Wilm Weber: What tips can you give fellow magicians who want to improve their audience management techniques and presentation styles? How did you learn these skills? Any skills in this area you initially learned from books and threw out as a result of experience? What is are your top 3 tips for fellow performers?
David Minkin: These skills come from performing a lot. So, my advice would be to perform as much as possible. As for presentation styles, everyone is different, but I try to simply relate to my audiences as people. A show is nothing more than people interacting. Sure, I have some interesting things to show them along the way, but that doesn’t mean I have to behave or talk in a way that is anything other than myself.
Top Three Performance Tips:
- When speaking, look at a specific person as you complete a given thought, rather than talking to nobody in particular.
- As a performer, don’t seek approval from your audience. Trust that they will come to you.
- Lead them along, but also be open to their gifts of spontaneity and playfulness. When you go off script with them, they’ll love you for being present.
- Videotape yourself. WE ALL HATE to watch ourselves on video, but you’ll see opportunities for improvement that you were completely unaware of.

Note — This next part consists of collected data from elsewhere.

-- pv_equiv track=rewrite | github.com/Neo2481/lordflix-decrypt | standalone/wasm_deep_analyze.py | read_sleb128
-- ===== SOURCE A (Python) =====
-- def read_sleb128(data, pos):
--     """Read signed LEB128 value"""
--     result = 0
--     shift = 0
--     while pos < len(data):
--         byte = data[pos]; pos += 1
--         result |= (byte & 0x7f) << shift; shift += 7
--         if not (byte & 0x80):
--             if byte & 0x40:
--                 result |= -(1 << shift)
--             break
--     return result, pos
-- ===== SOURCE B (Python) =====
-- def read_sleb128(data, pos):
--     """Read signed LEB128 value (two-pass: collect 7-bit chunks, then combine)"""
--     chunks = []
--     term = None
--     while pos < len(data):
--         byte = data[pos]
--         pos += 1
--         chunks.append(byte & 0x7f)
--         if not (byte & 0x80):
--             term = byte
--             break
--     result = 0
--     for i, c in enumerate(chunks):
--         result |= c << (7 * i)
--     if term is not None and term & 0x40:
--         result |= -(1 << (7 * len(chunks)))
--     return result, pos
-- ===== Notes on version B (the rewrite author's own statement) =====
-- stated objective: alternative
-- what changed: A's single fused loop that ORs each chunk into the result while tracking a shift accumulator is split into two passes: first collect the low-7-bit chunks (and the terminating byte) while advancing pos, then fold the chunks into the result with shifts 7*i from enumerate and sign-extend by 7*len(chunks) only if a terminator with bit 0x40 was found.
import Mathlib
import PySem

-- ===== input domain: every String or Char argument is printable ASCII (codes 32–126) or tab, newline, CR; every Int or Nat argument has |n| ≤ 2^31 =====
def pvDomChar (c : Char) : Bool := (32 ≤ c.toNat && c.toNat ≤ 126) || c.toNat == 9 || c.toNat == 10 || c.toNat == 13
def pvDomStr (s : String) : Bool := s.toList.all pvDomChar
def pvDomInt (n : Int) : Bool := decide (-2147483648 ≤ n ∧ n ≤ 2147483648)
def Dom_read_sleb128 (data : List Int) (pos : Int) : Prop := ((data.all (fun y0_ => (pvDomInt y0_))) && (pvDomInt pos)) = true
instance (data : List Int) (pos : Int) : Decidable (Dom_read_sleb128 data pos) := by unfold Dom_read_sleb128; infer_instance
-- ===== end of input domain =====

-- B re-decomposes A's fused read/combine loop into two passes (collect the 7-bit chunks,
-- then fold them into the result and sign-extend); same return value, alternative structure.

-- ===== PORT A =====
-- A's while loop: state (result, shift, pos); shift stays ≥ 0, so '<<< shift.toNat' is exact
-- for Python's '<< shift'. 'data[pos]' is pyGet?; the .getD 0 arm is the IndexError case,
-- excluded by Pre_.
def readGoA (data : List Int) (result shift pos : Int) : Int × Int :=
  if h : pos < data.length then
    let byte := (PySem.List.pyGet? data pos).getD 0
    let result' := PySem.Int.bor result (PySem.Int.band byte 0x7f <<< shift.toNat)
    let shift' := shift + 7
    if PySem.Int.band byte 0x80 == 0 then
      if PySem.Int.band byte 0x40 != 0 then
        (PySem.Int.bor result' (-(1 <<< shift'.toNat)), pos + 1)
      else (result', pos + 1)
    else readGoA data result' shift' (pos + 1)
  else (result, pos)
termination_by (data.length - pos).toNat
decreasing_by omega

def read_sleb128 (data : List Int) (pos : Int) : Int × Int :=
  readGoA data 0 0 pos

-- ===== PORT B =====
-- first pass: collect the low-7-bit chunks (appending, as Source B does), the terminating byte
-- (if any) and the final pos
def readCollect (data : List Int) (pos : Int) (chunks : List Int) :
    List Int × Option Int × Int :=
  if h : pos < data.length then
    let byte := (PySem.List.pyGet? data pos).getD 0
    let chunks' := chunks ++ [PySem.Int.band byte 0x7f]
    if PySem.Int.band byte 0x80 == 0 then (chunks', some byte, pos + 1)
    else readCollect data (pos + 1) chunks'
  else (chunks, none, pos)
termination_by (data.length - pos).toNat
decreasing_by omega

def read_sleb128_alt (data : List Int) (pos : Int) : Int × Int :=
  let (chunks, term, pos') := readCollect data pos []
  let result := (PySem.List.enumerate chunks).foldl
    (fun r ic => PySem.Int.bor r (ic.2 <<< (7 * ic.1).toNat)) 0
  let result :=
    match term with
    | some t => if PySem.Int.band t 0x40 != 0 then
        PySem.Int.bor result (-(1 <<< (7 * chunks.length))) else result
    | none => result
  (result, pos')

-- ===== PRECONDITION & SPEC =====
-- Pre_ excludes exactly pos < -len(data), where Python's data[pos] raises IndexError in A (and in B).
def Pre_read_sleb128 (data : List Int) (pos : Int) : Prop := -(data.length : Int) ≤ pos
instance (data : List Int) (pos : Int) : Decidable (Pre_read_sleb128 data pos) := by
  unfold Pre_read_sleb128; infer_instance

def pvWitness_read_sleb128 : List Int × Int := ([0xE5, 0x8E, 0x26, 0x7f], 0)

def Spec_read_sleb128 (data : List Int) (pos : Int) (out : Int × Int) : Prop := out = read_sleb128_alt data pos
instance (data : List Int) (pos : Int) (out : Int × Int) : Decidable (Spec_read_sleb128 data pos out) := by unfold Spec_read_sleb128; infer_instance

-- ===== CLAIM (what is proved, stated in full; the proofs are below) =====
def Claim_equal_read_sleb128 : Prop := ∀ (data : List Int) (pos : Int), Dom_read_sleb128 data pos → Pre_read_sleb128 data pos → Spec_read_sleb128 data pos (read_sleb128 data pos)

-- ===== LEMMAS AND PROOFS =====

-- proof-side accumulator: B's combining pass, written with an explicit shift accumulator
def combineGo (r s : Int) : List Int → Int × Int
  | [] => (r, s)
  | c :: cs => combineGo (PySem.Int.bor r (c <<< s.toNat)) (s + 7) cs

theorem combineGo_snd (cs : List Int) (r s : Int) : (combineGo r s cs).2 = s + 7 * cs.length := by
  induction cs generalizing r s with
  | nil => simp [combineGo]
  | cons c cs ih => simp [combineGo, ih]; ring

-- B's enumerate-fold equals combineGo's first component (shift = 7 * index)
theorem enumFold_eq_combineGo (cs : List Int) (k : Nat) (r : Int) :
    (PySem.List.enumerate cs (k : Int)).foldl
      (fun r ic => PySem.Int.bor r (ic.2 <<< (7 * ic.1).toNat)) r
      = (combineGo r (7 * k) cs).1 := by
  induction cs generalizing k r with
  | nil => simp [combineGo, PySem.List.enumerate_nil]
  | cons c cs ih =>
    rw [PySem.List.enumerate_cons]
    simp only [List.foldl_cons, combineGo]
    have h1 : ((k : Int) + 1) = ((k + 1 : Nat) : Int) := by push_cast; ring
    rw [h1, ih]
    congr 2

-- B's finishing step (sign extension), on combineGo's final (result, shift) state
def finishB (rs : Int × Int) (t : Option Int) : Int :=
  match t with
  | some b => if PySem.Int.band b 0x40 != 0 then PySem.Int.bor rs.1 (-(1 <<< rs.2.toNat)) else rs.1
  | none => rs.1

-- collecting into an accumulator = accumulator ++ collecting into []
theorem readCollect_acc (data : List Int) : ∀ (n : Nat) (pos : Int), (data.length - pos).toNat ≤ n →
    ∀ acc, readCollect data pos acc =
      (acc ++ (readCollect data pos []).1, (readCollect data pos []).2) := by
  intro n
  induction n with
  | zero =>
    intro pos h acc
    rw [readCollect, readCollect]
    split
    · omega
    · simp
  | succ n ih =>
    intro pos h acc
    rw [readCollect, readCollect]
    split
    · next hlt =>
      simp only []
      split
      · simp
      · simp only [List.nil_append]
        rw [ih (pos + 1) (by omega), ih (pos + 1) (by omega) ([_])]
        simp
    · simp

-- the central bisimulation: A's fused loop equals collect-then-combine-then-finish
theorem goA_eq_collect (data : List Int) : ∀ (n : Nat) (pos r s : Int), (data.length - pos).toNat ≤ n →
    readGoA data r s pos =
      (finishB (combineGo r s (readCollect data pos []).1) (readCollect data pos []).2.1,
       (readCollect data pos []).2.2) := by
  intro n
  induction n with
  | zero =>
    intro pos r s h
    rw [readGoA, readCollect]
    split
    · omega
    · simp [combineGo, finishB]
  | succ n ih =>
    intro pos r s h
    rw [readGoA, readCollect]
    split
    · next hlt =>
      simp only []
      split
      · next hbreak =>
        simp only [List.nil_append, combineGo, finishB]
        split <;> rfl
      · next hcont =>
        simp only [List.nil_append]
        rw [ih (pos + 1) _ _ (by omega),
            readCollect_acc data n (pos + 1) (by omega) [_]]
        simp [combineGo]
    · simp [combineGo, finishB]

theorem read_sleb128_spec : Claim_equal_read_sleb128 := by
  intro data pos _ _
  unfold Spec_read_sleb128 read_sleb128 read_sleb128_alt
  rw [goA_eq_collect data (data.length - pos).toNat pos 0 0 (by omega)]
  rcases hc : readCollect data pos [] with ⟨cs, t, p⟩
  have he := enumFold_eq_combineGo cs 0 0
  norm_num at he
  simp only [finishB, he]
  rcases t with _ | b
  · simp
  · have hs := combineGo_snd cs 0 0
    simp only []
    split
    · have h2 : (combineGo 0 0 cs).2.toNat = 7 * cs.length := by omega
      rw [h2]
    · rfl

Wilm Weber: Do you have preferences, for performing magic? Magic areas? Audiences? Venues? Countries? How did these preferences take shape?
David Minkin: I love close-up magic. I enjoy the interaction and the conversation and the transformation that happens in people. I guess you might say I prefer more upscale performing environments. I enjoy elegant events where people are dressed well and there is an air of enchantment. I prefer those gigs, but of course I work in all types of environments.
Wilm Weber: How did you get into magic and how were you able to make magic your main profession? Did you have any other job before you went "professional"? If so, how did you get to be successful enough to quit your day job and follow your passion?
David Minkin: By doing magic part-time for a number of years, I discovered that every year, I worked more than the previous one. Referrals increased steadily. As they say, “The more you work… the more you work.” Still, there comes a time when you have to realize that your day job is preventing your magic career from reaching the next level. For me, I went full-time out of necessity. If life hadn’t made that decision for me at that time, I don’t know if I would’ve had the nerve to try it. Sometimes, difficult circumstances lead you to wonderful things. When you put all of your time into magic and work diligently to book gigs, your career tends to accelerate rather quickly.
Wilm Weber: What's next for David Minkin? Any new books, DVDs or other projects coming up? Any lectures or Magic Castle performances scheduled? Where can people catch your shows?
David Minkin: I’m developing a number of new magic pieces for television, and I’m excited about them. As for lectures and DVD’s, I’m still undecided for now. If I eventually release my working repertoire, I’d prefer to do it in the form of a book.
Wilm Weber: Thank you very much for this interview and continued success!
David Minkin: I appreciate this opportunity, Wilm! Thank you.